И тут вдруг она поняла.

Мне случалось сталкиваться с закоренелыми грешниками. Большинство защищается от Бога, противопоставляя ему своего рода слепое чувство, и когда видишь на лице старца, оправдывающего свой порок, глуповатое и в то же время упрямое выражение капризничающего ребенка, это надрывает сердце. Но сейчас передо мной был бунт, подлинный бунт, озаривший своим пламенем человеческое лицо. Он появился не во взгляде, остановившемся и словно затуманенном, не в выражении рта, и даже голова ее не только не была гордо поднята, но напротив, клонилась к плечу, словно придавленная незримым бременем… Нет, показная наглость богохульства ничто перед этой трагической простотой! Казалось, внезапная вспышка, взрыв воли отнял у нее все силы, оставив тело недвижным, бесстрастным, опустошенным непомерной затратой жизненной энергии.

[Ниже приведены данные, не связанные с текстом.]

-- pv_equiv track=rewrite | github.com/Timothygwe/schedule-parser | parser/services/encoding_service.py | convert_utf8_url_to_cp1251_url
-- ===== SOURCE A (Python) =====
-- from typing import Dict
--
-- UTF8_TO_CP1251_MAP: Dict[str, str] = {
--     "%D0%B0": "%E0", "%D0%B1": "%E1",
--     "%D0%B2": "%E2", "%D0%B3": "%E3", "%D0%B4": "%E4",
--     "%D0%B5": "%E5", "%D1%91": "%B8",
--     "%D0%B6": "%E6", "%D0%B7": "%E7", "%D0%B8": "%E8",
--     "%D0%B9": "%E9", "%D0%BA": "%EA",
--     "%D0%BB": "%EB", "%D0%BC": "%EC", "%D0%BD": "%ED",
--     "%D0%BE": "%EE", "%D0%BF": "%EF",
--     "%D1%80": "%F0", "%D1%81": "%F1", "%D1%82": "%F2",
--     "%D1%83": "%F3", "%D1%84": "%F4",
--     "%D1%85": "%F5", "%D1%86": "%F6", "%D1%87": "%F7",
--     "%D1%88": "%F8", "%D1%89": "%F9",
--     "%D1%8C": "%FC", "%D1%8B": "%FB", "%D1%8A": "%FA",
--     "%D1%8D": "%FD", "%D1%8E": "%FE",
--     "%D1%8F": "%FF", "%D0%90": "%C0", "%D0%91": "%C1",
--     "%D0%92": "%C2", "%D0%93": "%C3",
--     "%D0%94": "%C4", "%D0%95": "%C5", "%D0%81": "%A8",
--     "%D0%96": "%C6", "%D0%97": "%C7",
--     "%D0%98": "%C8", "%D0%99": "%C9", "%D0%9A": "%CA",
--     "%D0%9B": "%CB", "%D0%9C": "%CC",
--     "%D0%9D": "%CD", "%D0%9E": "%CE", "%D0%9F": "%CF",
--     "%D0%A0": "%D0", "%D0%A1": "%D1",
--     "%D0%A2": "%D2", "%D0%A3": "%D3", "%D0%A4": "%D4",
--     "%D0%A5": "%D5", "%D0%A6": "%D6",
--     "%D0%A7": "%D7", "%D0%A8": "%D8", "%D0%A9": "%D9",
--     "%D0%AC": "%DC", "%D0%AB": "%DB",
--     "%D0%AA": "%DA", "%D0%AD": "%DD", "%D0%AE": "%DE",
--     "%D0%AF": "%DF"
-- }
--
-- def convert_utf8_url_to_cp1251_url(encoded_str: str) -> str:
--     result = []
--     i = 0
--     length = len(encoded_str)
--
--     while i < length:
--         if i + 6 <= length:
--             chunk = encoded_str[i:i+6]
--             if chunk in UTF8_TO_CP1251_MAP:
--                 result.append(UTF8_TO_CP1251_MAP[chunk])
--                 i += 6
--                 continue
--         result.append(encoded_str[i])
--         i += 1
--
--     return "".join(result)
-- ===== SOURCE B (Python) =====
-- def convert_utf8_url_to_cp1251_url(encoded_str: str) -> str:
--     # Arithmetic re-implementation: instead of a 66-entry lookup table, recognise the
--     # "%D<0|1>%<HH>" window and map the UTF-8 continuation byte to its CP1251 code by
--     # arithmetic (+0x30 / +0x70 and the two Yo specials), re-emitting uppercase hex.
--     def hexval(ch):
--         o = ord(ch)
--         if 48 <= o <= 57:
--             return o - 48
--         if 65 <= o <= 70:
--             return o - 55
--         return -1
--
--     def hexdigit(v):
--         return chr(48 + v) if v < 10 else chr(55 + v)
--
--     out = []
--     i = 0
--     n = len(encoded_str)
--     while i < n:
--         if encoded_str[i] == '%' and i + 6 <= n:
--             lead = encoded_str[i + 2]
--             if encoded_str[i + 1] == 'D' and encoded_str[i + 3] == '%':
--                 hi = hexval(encoded_str[i + 4])
--                 lo = hexval(encoded_str[i + 5])
--                 if hi >= 0 and lo >= 0:
--                     b = 16 * hi + lo
--                     cp = -1
--                     if lead == '0':
--                         if 0x90 <= b <= 0xBF:
--                             cp = b + 0x30
--                         elif b == 0x81:
--                             cp = 0xA8
--                     elif lead == '1':
--                         if 0x80 <= b <= 0x8F:
--                             cp = b + 0x70
--                         elif b == 0x91:
--                             cp = 0xB8
--                     if cp >= 0:
--                         out.append('%' + hexdigit(cp // 16) + hexdigit(cp % 16))
--                         i += 6
--                         continue
--         out.append(encoded_str[i])
--         i += 1
--     return ''.join(out)
-- ===== Notes on version B (the rewrite author's own statement) =====
-- stated objective: alternative
-- what changed: Replaces A's 66-entry UTF8-to-CP1251 lookup table with closed-form arithmetic: a percent-escape window with lead byte D0/D1 is recognised by parsing its two uppercase hex digits, the CP1251 byte is computed as b+0x30 resp. b+0x70 (plus the two Cyrillic Yo specials) and re-emitted as hex, so the dict disappears entirely.
import Mathlib
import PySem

— Смириться? — сказала она мягким голосом, леденившим сердце. — Что вы понимаете под этим? Разве я не смирилась? Если бы я не смирилась, я бы умерла. Смирение! Да я и так слишком смиренна! Я стыжусь этого. (Ее голос, хотя она и не повышала тона, звучал странно, с каким-то металлическим звоном.) Мне не раз прежде случалось завидовать слабоумным женщинам, которые так и не сумели выкарабкаться. Но такие, как я, замешаны крепко, из песка и извести. Чтобы заставить это несчастное тело забыть, мне следовало убить его. Однако не всякий, кто жаждет смерти, способен покончить с собой.

— Я говорю не о таком смирении, — сказал я, — вы отлично это знаете.

— О каком же? Я хожу к обедне, говею на пасху, я могла бы вовсе не выполнять обрядов, я думала даже об этом. Но я сочла это ниже своего достоинства.

— Сударыня, уж лучше бы вы богохульствовали, чем говорить такое. В ваших словах вся гордыня ада.

Она молчала, уставившись в стену.

— Как смеете вы так говорить о Боге? Вы закрываете ему ваше сердце, и вы…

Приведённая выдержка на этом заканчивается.